-- pv_equiv track=rewrite | github.com/sabaly/Crypto_writeup | cryptohack/RSA/attacks.py | frac_from_contfrac
-- ===== SOURCE A (Python) =====
-- def frac_from_contfrac(cont_frac):
--     reversed = False
--     if cont_frac[0] == 0:
--         reversed = True
--         cont_frac = cont_frac[1:]
--     num = cont_frac[-1]
--     den = 1
--     for x in cont_frac[-2::-1]:
--         num, den = num*x + den, num
--     if reversed:
--         return den, num
--     return num, den
-- ===== SOURCE B (Python) =====
-- def frac_from_contfrac(cont_frac):
--     # Forward convergent recurrence over the whole list: a leading 0 needs no
--     # special case, since [0; a1, ...] automatically yields the reciprocal.
--     num, num_prev = cont_frac[0], 1
--     den, den_prev = 1, 0
--     for x in cont_frac[1:]:
--         num, num_prev = x * num + num_prev, num
--         den, den_prev = x * den + den_prev, den
--     return num, den
-- ===== Notes on version B (the rewrite author's own statement) =====
-- stated objective: alternative
-- what changed: Drops the leading-zero strip-and-swap and the backward fold over the reversed slice, and instead runs the forward convergent recurrence (tracking the last two numerators and denominators) over the whole list in one branch-free pass; a leading 0 yields the reciprocal automatically.
-- outside the precondition, e.g. on frac_from_contfrac([0]): A raises IndexError, B returns (0, 1)
import Mathlib
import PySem

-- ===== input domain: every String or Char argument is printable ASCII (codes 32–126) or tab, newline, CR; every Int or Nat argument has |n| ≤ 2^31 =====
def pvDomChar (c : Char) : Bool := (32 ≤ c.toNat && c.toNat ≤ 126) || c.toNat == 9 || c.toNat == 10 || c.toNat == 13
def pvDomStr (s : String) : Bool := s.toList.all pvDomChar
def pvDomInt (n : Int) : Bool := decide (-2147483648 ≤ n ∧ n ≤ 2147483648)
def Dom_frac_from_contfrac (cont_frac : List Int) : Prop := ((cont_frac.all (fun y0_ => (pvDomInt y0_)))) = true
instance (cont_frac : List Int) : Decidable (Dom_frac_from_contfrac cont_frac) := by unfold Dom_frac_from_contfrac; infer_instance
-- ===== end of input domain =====

-- B drops A's leading-zero strip-and-swap entirely and runs the forward convergent
-- recurrence over the whole list in one branch-free pass (a leading 0 yields the
-- reciprocal automatically); same cost, genuinely different algorithm shape.


-- ===== PORT A =====
-- Literal port of A: strip a leading 0 (setting `rev`), seed (num, den) from the last
-- element, fold over cont_frac[-2::-1] (= dropLast then reverse), swap if `rev`.
-- cont_frac[0] / cont_frac[-1] raise IndexError on [] and [0]; those inputs are
-- outside Pre_, so the getLastD/headI defaults there are never relied upon.
def frac_from_contfrac (cont_frac : List Int) : Int × Int :=
  let revFlag : Bool := cont_frac.headI = 0
  let cf : List Int := if revFlag then cont_frac.tail else cont_frac
  let s : Int × Int :=
    (cf.dropLast.reverse).foldl (fun (p : Int × Int) x => (p.1 * x + p.2, p.1)) (cf.getLastD 0, 1)
  if revFlag then (s.2, s.1) else (s.1, s.2)

-- ===== PORT B =====
-- Literal port of B: one branch-free forward pass over the whole list, carrying the
-- last two numerators and denominators. Python raises IndexError on [] at
-- cont_frac[0] (outside Pre_); the port's headI default 0 is never relied on there.
def frac_from_contfrac_alt (cont_frac : List Int) : Int × Int :=
  let s : Int × Int × Int × Int :=
    cont_frac.tail.foldl (fun (q : Int × Int × Int × Int) x =>
      (x * q.1 + q.2.1, q.1, x * q.2.2.1 + q.2.2.2, q.2.2.1)) (cont_frac.headI, 1, 1, 0)
  (s.1, s.2.2.1)

-- ===== PRECONDITION & SPEC =====
-- Pre_ excludes exactly the inputs where Python A raises IndexError:
-- the empty list (cont_frac[0]) and [0] (cont_frac[-1] after stripping the 0).
def Pre_frac_from_contfrac (cont_frac : List Int) : Prop :=
  cont_frac ≠ [] ∧ (cont_frac.headI = 0 → cont_frac.tail ≠ [])
instance (cont_frac : List Int) : Decidable (Pre_frac_from_contfrac cont_frac) := by
  unfold Pre_frac_from_contfrac; infer_instance

def pvWitness_frac_from_contfrac : List Int := [0, 2, 3, 1]

def Spec_frac_from_contfrac (cont_frac : List Int) (out : Int × Int) : Prop := out = frac_from_contfrac_alt cont_frac
instance (cont_frac : List Int) (out : Int × Int) : Decidable (Spec_frac_from_contfrac cont_frac out) := by unfold Spec_frac_from_contfrac; infer_instance

-- ===== CLAIM (what is proved, stated in full; the proofs are below) =====
def Claim_equal_frac_from_contfrac : Prop := ∀ (cont_frac : List Int), Dom_frac_from_contfrac cont_frac → Pre_frac_from_contfrac cont_frac → Spec_frac_from_contfrac cont_frac (frac_from_contfrac cont_frac)

-- ===== LEMMAS AND PROOFS =====

-- Continuant K [a0,…,an] : numerator of the continued fraction [a0; a1, …, an].
def contK : List Int → Int
  | [] => 1
  | [a] => a
  | a :: b :: t => a * contK (b :: t) + contK t

-- contK of a list minus its last element, with the standard K₋₁ = 0 convention.
def contP : List Int → Int
  | [] => 0
  | a :: t => contK ((a :: t).dropLast)

theorem contK_cons (x : Int) (m : List Int) (h : m ≠ []) :
    contK (x :: m) = x * contK m + contK m.tail := by
  cases m with
  | nil => exact absurd rfl h
  | cons b t => simp [contK]

theorem contP_cons₂ (a b : Int) (t : List Int) :
    contP (a :: b :: t) = a * contP (b :: t) + contP t := by
  cases t with
  | nil => simp [contP, contK]
  | cons c t' =>
    show contK (a :: (b :: c :: t').dropLast) = _
    have hd : (b :: c :: t').dropLast = b :: (c :: t').dropLast := by simp
    rw [hd, contK_cons a _ (by simp)]
    simp [contP]

theorem contK_append (m : List Int) (x : Int) :
    contK (m ++ [x]) = x * contK m + contP m := by
  induction m using contK.induct with
  | case1 => simp [contK, contP]
  | case2 a => simp [contK, contP]; ring
  | case3 a b t ih1 ih2 =>
    have : (a :: b :: t) ++ [x] = a :: b :: (t ++ [x]) := by simp
    rw [this, show contK (a :: b :: (t ++ [x])) = a * contK (b :: (t ++ [x])) + contK (t ++ [x]) from rfl]
    have hb : b :: (t ++ [x]) = (b :: t) ++ [x] := by simp
    rw [hb, ih1, ih2, contP_cons₂, contK]
    ring

theorem contP_append (m : List Int) (x : Int) : contP (m ++ [x]) = contK m := by
  cases m with
  | nil => simp [contP, contK]
  | cons a t =>
    show contK ((a :: (t ++ [x])).dropLast) = contK (a :: t)
    rw [show a :: (t ++ [x]) = (a :: t) ++ [x] from rfl, List.dropLast_concat]

-- Forward (B-side) invariant: the fold carries the last two convergents.
theorem forward_fold (t : List Int) (a : Int) :
    t.foldl (fun (q : Int × Int × Int × Int) x =>
      (x * q.1 + q.2.1, q.1, x * q.2.2.1 + q.2.2.2, q.2.2.1)) (a, 1, 1, 0)
      = (contK (a :: t), contP (a :: t), contK t, contP t) := by
  induction t using List.reverseRecOn with
  | nil => simp [contK, contP]
  | append_singleton t x ih =>
    rw [List.foldl_append, ih]
    simp only [List.foldl_cons, List.foldl_nil]
    have h1 : a :: (t ++ [x]) = (a :: t) ++ [x] := by simp
    rw [h1, contK_append, contP_append, contK_append, contP_append]

-- Backward (A-side) invariant, as a foldr over the untouched prefix.
theorem backward_foldr (l : List Int) (a : Int) :
    l.foldr (fun x (p : Int × Int) => (p.1 * x + p.2, p.1)) (a, 1)
      = (contK (l ++ [a]), contK ((l ++ [a]).tail)) := by
  induction l with
  | nil => simp [contK]
  | cons x l ih =>
    rw [List.foldr_cons, ih]
    have hne : l ++ [a] ≠ [] := by simp
    rw [show ((x :: l) ++ [a]) = x :: (l ++ [a]) from rfl,
        contK_cons x _ hne]
    have ht : (x :: (l ++ [a])).tail = l ++ [a] := rfl
    rw [ht, Prod.mk.injEq]
    constructor
    · ring
    · rfl

-- A's fold on a nonempty list computes (contK cf, contK cf.tail).
theorem backward_eval (cf : List Int) (h : cf ≠ []) :
    (cf.dropLast.reverse).foldl (fun (p : Int × Int) x => (p.1 * x + p.2, p.1)) (cf.getLastD 0, 1)
      = (contK cf, contK cf.tail) := by
  rw [List.foldl_reverse]
  have hgl : cf.getLastD 0 = cf.getLast h := by
    rw [List.getLastD_eq_getLast?, List.getLast?_eq_some_getLast h]; rfl
  rw [hgl]
  have hsplit : cf.dropLast ++ [cf.getLast h] = cf := List.dropLast_append_getLast h
  have := backward_foldr cf.dropLast (cf.getLast h)
  rw [hsplit] at this
  convert this using 2

-- B on a :: t computes (contK (a :: t), contK t).
theorem alt_eval (a : Int) (t : List Int) :
    frac_from_contfrac_alt (a :: t) = (contK (a :: t), contK t) := by
  unfold frac_from_contfrac_alt
  rw [List.tail_cons, List.headI, forward_fold t a]

-- ===== VERDICT (by name: the statement is the Claim_ definition above) =====
theorem frac_from_contfrac_spec : Claim_equal_frac_from_contfrac := by
  intro cf _ hpre
  obtain ⟨hne, h0⟩ := hpre
  cases cf with
  | nil => exact absurd rfl hne
  | cons a t =>
    unfold Spec_frac_from_contfrac
    rw [alt_eval]
    unfold frac_from_contfrac
    by_cases hz : (a :: t).headI = 0
    · have hct : t ≠ [] := h0 hz
      have ha : a = 0 := by simpa [List.headI] using hz
      simp only [hz, decide_true, if_true, List.tail_cons, backward_eval t hct]
      subst ha
      rw [contK_cons 0 t hct]
      simp
    · simp only [hz, decide_false, Bool.false_eq_true, if_false,
        backward_eval (a :: t) hne, List.tail_cons]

☆ ☆ ☆ ☆ ☆

◆ Task details ◆
For the material above, reproduce exactly the lines from the line with "have hb : b" to the line with "q.2.2.1)) (a, 1, 1, 0)", inclusive, and exclude all others.

◆ Answer to the problem ◆
    have hb : b :: (t ++ [x]) = (b :: t) ++ [x] := by simp
    rw [hb, ih1, ih2, contP_cons₂, contK]
    ring

theorem contP_append (m : List Int) (x : Int) : contP (m ++ [x]) = contK m := by
  cases m with
  | nil => simp [contP, contK]
  | cons a t =>
    show contK ((a :: (t ++ [x])).dropLast) = contK (a :: t)
    rw [show a :: (t ++ [x]) = (a :: t) ++ [x] from rfl, List.dropLast_concat]

-- Forward (B-side) invariant: the fold carries the last two convergents.
theorem forward_fold (t : List Int) (a : Int) :
    t.foldl (fun (q : Int × Int × Int × Int) x =>
      (x * q.1 + q.2.1, q.1, x * q.2.2.1 + q.2.2.2, q.2.2.1)) (a, 1, 1, 0)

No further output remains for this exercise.